- TASK REQUIREMENTS: Answer with one number only: the count of lines below that hold the word "deque".

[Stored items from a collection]
■ ■ ■ ■ ■
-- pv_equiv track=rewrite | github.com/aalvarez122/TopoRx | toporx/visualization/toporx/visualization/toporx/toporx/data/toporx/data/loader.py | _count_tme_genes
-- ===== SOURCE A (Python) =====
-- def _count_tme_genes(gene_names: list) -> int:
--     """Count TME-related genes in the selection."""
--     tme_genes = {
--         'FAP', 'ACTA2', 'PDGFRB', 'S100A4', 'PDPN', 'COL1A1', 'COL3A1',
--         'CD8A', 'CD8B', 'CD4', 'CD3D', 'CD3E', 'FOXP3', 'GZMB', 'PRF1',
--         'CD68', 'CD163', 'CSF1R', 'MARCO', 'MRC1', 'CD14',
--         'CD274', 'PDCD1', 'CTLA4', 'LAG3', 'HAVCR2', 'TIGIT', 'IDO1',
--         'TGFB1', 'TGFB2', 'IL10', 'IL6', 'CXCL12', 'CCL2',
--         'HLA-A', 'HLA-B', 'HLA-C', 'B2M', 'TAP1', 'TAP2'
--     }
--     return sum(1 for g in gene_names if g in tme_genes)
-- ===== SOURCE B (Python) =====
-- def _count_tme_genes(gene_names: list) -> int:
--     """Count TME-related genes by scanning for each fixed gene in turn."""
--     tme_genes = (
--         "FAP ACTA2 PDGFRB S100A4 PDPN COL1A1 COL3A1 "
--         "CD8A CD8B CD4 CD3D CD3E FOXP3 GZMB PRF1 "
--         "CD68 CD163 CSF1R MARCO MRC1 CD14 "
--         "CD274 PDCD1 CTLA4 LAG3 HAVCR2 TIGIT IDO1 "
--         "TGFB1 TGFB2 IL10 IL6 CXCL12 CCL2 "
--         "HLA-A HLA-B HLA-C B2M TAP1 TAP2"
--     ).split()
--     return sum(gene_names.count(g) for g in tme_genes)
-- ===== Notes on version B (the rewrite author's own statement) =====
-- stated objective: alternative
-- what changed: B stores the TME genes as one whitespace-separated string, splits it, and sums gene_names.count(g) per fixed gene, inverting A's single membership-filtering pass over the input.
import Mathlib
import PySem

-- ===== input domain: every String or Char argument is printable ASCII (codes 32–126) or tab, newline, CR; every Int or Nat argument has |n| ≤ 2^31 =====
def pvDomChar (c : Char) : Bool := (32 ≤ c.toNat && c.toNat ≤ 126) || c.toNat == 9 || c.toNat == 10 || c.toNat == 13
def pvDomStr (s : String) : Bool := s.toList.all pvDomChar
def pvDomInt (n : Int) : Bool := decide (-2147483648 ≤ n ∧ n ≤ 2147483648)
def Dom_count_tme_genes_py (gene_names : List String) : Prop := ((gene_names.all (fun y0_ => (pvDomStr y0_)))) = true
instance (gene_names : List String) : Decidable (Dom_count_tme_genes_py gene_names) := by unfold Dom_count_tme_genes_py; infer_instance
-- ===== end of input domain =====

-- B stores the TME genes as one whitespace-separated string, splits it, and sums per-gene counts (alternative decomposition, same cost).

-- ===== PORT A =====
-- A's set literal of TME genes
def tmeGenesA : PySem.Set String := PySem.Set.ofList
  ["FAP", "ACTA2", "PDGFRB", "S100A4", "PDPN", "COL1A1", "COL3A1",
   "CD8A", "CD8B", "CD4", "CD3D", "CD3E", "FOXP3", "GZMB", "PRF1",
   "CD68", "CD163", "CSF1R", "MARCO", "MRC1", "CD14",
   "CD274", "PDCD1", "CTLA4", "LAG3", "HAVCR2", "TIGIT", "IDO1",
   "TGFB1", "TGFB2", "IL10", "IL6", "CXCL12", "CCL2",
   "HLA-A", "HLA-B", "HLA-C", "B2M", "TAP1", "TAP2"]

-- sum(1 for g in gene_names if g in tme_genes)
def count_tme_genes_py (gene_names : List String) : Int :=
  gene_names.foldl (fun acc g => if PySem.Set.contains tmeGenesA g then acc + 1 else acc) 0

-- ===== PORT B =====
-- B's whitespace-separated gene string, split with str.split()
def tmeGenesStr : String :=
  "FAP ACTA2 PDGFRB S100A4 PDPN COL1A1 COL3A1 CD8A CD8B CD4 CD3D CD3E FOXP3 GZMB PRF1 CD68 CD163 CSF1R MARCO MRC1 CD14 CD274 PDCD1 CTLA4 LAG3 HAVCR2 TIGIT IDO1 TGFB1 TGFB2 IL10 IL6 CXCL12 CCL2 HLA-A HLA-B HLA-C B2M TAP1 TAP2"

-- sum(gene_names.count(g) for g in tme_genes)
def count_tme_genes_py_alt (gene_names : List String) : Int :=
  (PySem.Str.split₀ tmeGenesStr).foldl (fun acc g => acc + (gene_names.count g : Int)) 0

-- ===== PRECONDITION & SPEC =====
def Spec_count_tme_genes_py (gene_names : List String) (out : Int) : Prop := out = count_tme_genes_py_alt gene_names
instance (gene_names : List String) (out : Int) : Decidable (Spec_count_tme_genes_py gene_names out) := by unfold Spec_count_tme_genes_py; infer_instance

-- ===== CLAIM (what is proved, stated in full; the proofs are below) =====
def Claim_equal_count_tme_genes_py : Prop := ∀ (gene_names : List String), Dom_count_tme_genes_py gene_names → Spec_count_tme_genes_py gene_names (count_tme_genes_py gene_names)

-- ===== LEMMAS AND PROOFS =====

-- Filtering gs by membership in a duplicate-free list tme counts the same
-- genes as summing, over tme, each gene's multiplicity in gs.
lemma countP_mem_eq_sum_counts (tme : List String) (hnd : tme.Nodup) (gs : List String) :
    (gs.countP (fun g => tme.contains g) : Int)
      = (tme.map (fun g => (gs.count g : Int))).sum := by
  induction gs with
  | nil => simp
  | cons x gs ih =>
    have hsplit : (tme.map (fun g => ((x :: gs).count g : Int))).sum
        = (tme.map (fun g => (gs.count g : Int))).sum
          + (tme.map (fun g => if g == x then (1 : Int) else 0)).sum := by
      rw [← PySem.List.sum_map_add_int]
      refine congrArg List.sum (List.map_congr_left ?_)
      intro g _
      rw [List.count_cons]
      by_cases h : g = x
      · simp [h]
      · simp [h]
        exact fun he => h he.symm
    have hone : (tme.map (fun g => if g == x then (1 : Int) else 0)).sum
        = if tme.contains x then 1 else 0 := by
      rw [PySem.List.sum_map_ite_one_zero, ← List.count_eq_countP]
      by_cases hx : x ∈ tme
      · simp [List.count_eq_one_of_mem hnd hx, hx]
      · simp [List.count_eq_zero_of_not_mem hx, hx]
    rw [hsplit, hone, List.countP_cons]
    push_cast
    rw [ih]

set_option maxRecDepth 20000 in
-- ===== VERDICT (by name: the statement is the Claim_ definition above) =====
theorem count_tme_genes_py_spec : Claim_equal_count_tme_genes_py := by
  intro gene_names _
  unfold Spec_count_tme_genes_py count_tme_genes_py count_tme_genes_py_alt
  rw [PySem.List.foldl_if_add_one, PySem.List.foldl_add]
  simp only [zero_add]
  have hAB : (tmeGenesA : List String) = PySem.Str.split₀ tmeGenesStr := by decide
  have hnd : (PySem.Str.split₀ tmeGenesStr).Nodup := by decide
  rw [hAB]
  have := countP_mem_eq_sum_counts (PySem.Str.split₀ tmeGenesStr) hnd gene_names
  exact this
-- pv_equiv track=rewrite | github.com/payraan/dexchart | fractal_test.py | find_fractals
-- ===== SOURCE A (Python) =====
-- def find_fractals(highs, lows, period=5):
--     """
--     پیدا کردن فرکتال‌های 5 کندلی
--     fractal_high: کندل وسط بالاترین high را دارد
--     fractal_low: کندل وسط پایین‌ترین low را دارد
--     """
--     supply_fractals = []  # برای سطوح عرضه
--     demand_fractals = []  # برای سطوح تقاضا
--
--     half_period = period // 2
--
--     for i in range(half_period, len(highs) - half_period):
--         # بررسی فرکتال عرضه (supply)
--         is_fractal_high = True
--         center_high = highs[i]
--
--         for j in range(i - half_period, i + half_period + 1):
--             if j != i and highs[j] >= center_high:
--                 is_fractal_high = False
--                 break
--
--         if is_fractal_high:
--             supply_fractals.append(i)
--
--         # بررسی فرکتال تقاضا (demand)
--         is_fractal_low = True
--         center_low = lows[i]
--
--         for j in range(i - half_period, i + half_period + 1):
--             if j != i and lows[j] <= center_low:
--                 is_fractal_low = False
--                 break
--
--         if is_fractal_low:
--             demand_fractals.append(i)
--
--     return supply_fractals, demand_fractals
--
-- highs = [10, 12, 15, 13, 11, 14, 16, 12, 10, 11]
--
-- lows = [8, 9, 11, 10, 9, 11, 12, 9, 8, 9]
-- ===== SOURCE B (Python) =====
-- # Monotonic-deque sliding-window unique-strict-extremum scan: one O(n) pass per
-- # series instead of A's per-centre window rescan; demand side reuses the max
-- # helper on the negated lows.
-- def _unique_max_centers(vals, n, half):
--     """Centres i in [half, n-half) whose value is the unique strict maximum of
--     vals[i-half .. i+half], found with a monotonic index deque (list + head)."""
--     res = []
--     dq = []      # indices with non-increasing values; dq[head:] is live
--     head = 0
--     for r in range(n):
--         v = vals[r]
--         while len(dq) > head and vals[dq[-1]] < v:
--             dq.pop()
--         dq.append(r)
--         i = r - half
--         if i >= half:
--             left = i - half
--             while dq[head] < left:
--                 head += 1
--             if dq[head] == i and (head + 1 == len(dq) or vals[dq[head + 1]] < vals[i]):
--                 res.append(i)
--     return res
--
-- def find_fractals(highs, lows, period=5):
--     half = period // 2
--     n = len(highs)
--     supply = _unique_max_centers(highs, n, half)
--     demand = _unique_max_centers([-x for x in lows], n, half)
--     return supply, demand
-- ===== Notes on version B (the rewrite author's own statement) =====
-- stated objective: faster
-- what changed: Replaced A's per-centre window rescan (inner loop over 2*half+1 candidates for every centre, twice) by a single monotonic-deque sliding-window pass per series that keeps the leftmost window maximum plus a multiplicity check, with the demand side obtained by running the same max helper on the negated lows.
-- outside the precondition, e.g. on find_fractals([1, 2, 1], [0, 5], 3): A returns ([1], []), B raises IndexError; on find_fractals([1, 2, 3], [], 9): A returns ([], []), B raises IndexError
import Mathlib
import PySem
■ ■ ■ ■ ■
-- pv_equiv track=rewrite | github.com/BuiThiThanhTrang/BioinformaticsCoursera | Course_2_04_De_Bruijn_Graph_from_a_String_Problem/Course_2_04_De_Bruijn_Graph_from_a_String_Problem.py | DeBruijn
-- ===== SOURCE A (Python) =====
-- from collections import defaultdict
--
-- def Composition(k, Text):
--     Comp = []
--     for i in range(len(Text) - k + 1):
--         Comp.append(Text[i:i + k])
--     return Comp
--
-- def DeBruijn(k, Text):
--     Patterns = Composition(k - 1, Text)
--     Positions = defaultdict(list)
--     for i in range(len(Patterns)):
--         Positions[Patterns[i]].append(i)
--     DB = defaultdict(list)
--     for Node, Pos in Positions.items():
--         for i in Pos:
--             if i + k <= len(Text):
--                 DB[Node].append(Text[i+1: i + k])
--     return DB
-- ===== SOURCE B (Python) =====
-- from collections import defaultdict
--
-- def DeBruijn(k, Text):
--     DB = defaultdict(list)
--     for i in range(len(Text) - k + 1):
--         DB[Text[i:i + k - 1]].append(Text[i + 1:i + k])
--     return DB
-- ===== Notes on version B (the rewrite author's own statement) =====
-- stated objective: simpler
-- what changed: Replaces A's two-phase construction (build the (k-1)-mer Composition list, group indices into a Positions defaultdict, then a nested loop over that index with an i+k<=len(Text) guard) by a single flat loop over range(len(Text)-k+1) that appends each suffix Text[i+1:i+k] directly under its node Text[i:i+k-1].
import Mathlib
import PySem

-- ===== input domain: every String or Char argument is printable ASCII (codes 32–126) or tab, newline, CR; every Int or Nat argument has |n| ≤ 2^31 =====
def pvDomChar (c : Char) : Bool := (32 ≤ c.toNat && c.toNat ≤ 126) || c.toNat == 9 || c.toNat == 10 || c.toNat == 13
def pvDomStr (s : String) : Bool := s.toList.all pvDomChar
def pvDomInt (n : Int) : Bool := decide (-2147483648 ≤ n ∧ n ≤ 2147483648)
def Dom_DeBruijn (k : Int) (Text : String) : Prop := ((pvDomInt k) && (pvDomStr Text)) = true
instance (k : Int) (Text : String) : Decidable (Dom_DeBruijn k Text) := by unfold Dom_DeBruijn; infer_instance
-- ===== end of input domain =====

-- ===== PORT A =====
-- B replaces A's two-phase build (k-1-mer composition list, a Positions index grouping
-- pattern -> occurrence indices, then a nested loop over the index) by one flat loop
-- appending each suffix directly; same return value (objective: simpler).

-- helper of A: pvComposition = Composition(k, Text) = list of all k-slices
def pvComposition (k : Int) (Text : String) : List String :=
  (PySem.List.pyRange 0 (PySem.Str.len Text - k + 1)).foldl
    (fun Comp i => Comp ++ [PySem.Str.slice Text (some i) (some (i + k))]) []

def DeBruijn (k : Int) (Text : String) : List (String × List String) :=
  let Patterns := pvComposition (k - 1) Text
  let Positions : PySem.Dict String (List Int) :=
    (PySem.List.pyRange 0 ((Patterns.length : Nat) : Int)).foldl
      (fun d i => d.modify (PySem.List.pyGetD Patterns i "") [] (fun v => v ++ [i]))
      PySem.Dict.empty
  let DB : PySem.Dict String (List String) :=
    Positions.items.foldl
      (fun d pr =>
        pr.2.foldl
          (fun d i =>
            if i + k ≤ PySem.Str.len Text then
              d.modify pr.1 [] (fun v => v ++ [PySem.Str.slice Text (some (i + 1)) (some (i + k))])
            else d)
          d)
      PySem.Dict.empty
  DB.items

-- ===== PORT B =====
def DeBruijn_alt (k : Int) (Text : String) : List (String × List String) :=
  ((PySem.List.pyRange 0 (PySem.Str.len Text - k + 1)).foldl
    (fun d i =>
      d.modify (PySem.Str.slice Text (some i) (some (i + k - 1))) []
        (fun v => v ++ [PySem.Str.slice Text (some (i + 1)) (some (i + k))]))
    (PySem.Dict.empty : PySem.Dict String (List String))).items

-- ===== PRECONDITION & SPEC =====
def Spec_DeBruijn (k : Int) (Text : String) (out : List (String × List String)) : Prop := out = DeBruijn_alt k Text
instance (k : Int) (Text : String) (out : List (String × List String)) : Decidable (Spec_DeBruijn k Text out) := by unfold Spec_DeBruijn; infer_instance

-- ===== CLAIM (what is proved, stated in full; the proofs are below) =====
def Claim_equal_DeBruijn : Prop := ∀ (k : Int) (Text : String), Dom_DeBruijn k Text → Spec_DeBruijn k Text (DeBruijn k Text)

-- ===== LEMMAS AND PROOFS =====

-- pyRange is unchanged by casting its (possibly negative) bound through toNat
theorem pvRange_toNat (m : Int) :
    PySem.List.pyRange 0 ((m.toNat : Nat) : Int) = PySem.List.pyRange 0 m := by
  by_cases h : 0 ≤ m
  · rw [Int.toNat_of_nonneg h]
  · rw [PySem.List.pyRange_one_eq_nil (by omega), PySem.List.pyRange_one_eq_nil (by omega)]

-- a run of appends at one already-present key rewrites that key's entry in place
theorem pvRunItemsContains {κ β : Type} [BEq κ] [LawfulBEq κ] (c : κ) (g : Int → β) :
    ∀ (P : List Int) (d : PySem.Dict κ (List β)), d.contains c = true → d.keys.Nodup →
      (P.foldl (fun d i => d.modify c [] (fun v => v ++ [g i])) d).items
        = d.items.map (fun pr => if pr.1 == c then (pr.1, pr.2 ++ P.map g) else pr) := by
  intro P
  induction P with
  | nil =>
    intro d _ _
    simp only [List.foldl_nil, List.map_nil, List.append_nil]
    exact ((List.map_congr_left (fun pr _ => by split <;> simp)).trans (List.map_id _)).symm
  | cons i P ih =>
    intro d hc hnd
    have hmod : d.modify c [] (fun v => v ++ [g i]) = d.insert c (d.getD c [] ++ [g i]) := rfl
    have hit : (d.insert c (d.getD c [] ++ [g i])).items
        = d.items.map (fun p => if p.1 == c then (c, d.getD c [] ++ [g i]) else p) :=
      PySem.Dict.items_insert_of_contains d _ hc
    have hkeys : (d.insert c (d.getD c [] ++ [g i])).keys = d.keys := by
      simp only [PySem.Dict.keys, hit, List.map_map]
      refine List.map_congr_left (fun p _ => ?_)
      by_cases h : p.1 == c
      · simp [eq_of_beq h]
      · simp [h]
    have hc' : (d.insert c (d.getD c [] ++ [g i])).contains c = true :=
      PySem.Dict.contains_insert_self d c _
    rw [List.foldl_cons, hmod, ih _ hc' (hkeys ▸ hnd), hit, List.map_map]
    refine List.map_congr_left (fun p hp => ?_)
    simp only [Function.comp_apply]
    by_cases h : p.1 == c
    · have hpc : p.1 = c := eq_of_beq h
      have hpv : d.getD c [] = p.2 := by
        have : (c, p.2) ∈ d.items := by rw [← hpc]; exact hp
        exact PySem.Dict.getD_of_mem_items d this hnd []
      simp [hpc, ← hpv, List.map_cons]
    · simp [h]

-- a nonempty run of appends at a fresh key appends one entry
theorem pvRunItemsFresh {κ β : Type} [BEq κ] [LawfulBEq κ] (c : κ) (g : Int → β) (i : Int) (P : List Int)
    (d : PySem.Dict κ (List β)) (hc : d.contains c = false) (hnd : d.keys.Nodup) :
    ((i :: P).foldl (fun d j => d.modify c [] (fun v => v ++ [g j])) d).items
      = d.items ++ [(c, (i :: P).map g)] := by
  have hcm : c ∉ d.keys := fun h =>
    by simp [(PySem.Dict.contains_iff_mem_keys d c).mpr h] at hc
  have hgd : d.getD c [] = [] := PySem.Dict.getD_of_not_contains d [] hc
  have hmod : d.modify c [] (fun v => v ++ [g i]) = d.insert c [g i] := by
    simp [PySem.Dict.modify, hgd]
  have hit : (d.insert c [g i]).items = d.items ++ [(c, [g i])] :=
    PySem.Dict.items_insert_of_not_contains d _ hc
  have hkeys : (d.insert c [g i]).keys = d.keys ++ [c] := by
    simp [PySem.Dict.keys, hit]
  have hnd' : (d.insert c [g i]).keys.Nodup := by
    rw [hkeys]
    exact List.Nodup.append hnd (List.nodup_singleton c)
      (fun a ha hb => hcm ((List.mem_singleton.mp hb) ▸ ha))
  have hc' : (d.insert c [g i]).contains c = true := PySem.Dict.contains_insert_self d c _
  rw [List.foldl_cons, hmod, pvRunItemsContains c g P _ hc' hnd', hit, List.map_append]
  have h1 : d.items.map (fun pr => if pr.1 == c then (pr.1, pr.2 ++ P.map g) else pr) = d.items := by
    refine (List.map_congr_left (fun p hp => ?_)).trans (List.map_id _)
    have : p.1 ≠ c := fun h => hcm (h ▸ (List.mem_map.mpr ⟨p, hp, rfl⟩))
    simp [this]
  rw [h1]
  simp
■ ■ ■ ■ ■
- TASK OUTPUT: 3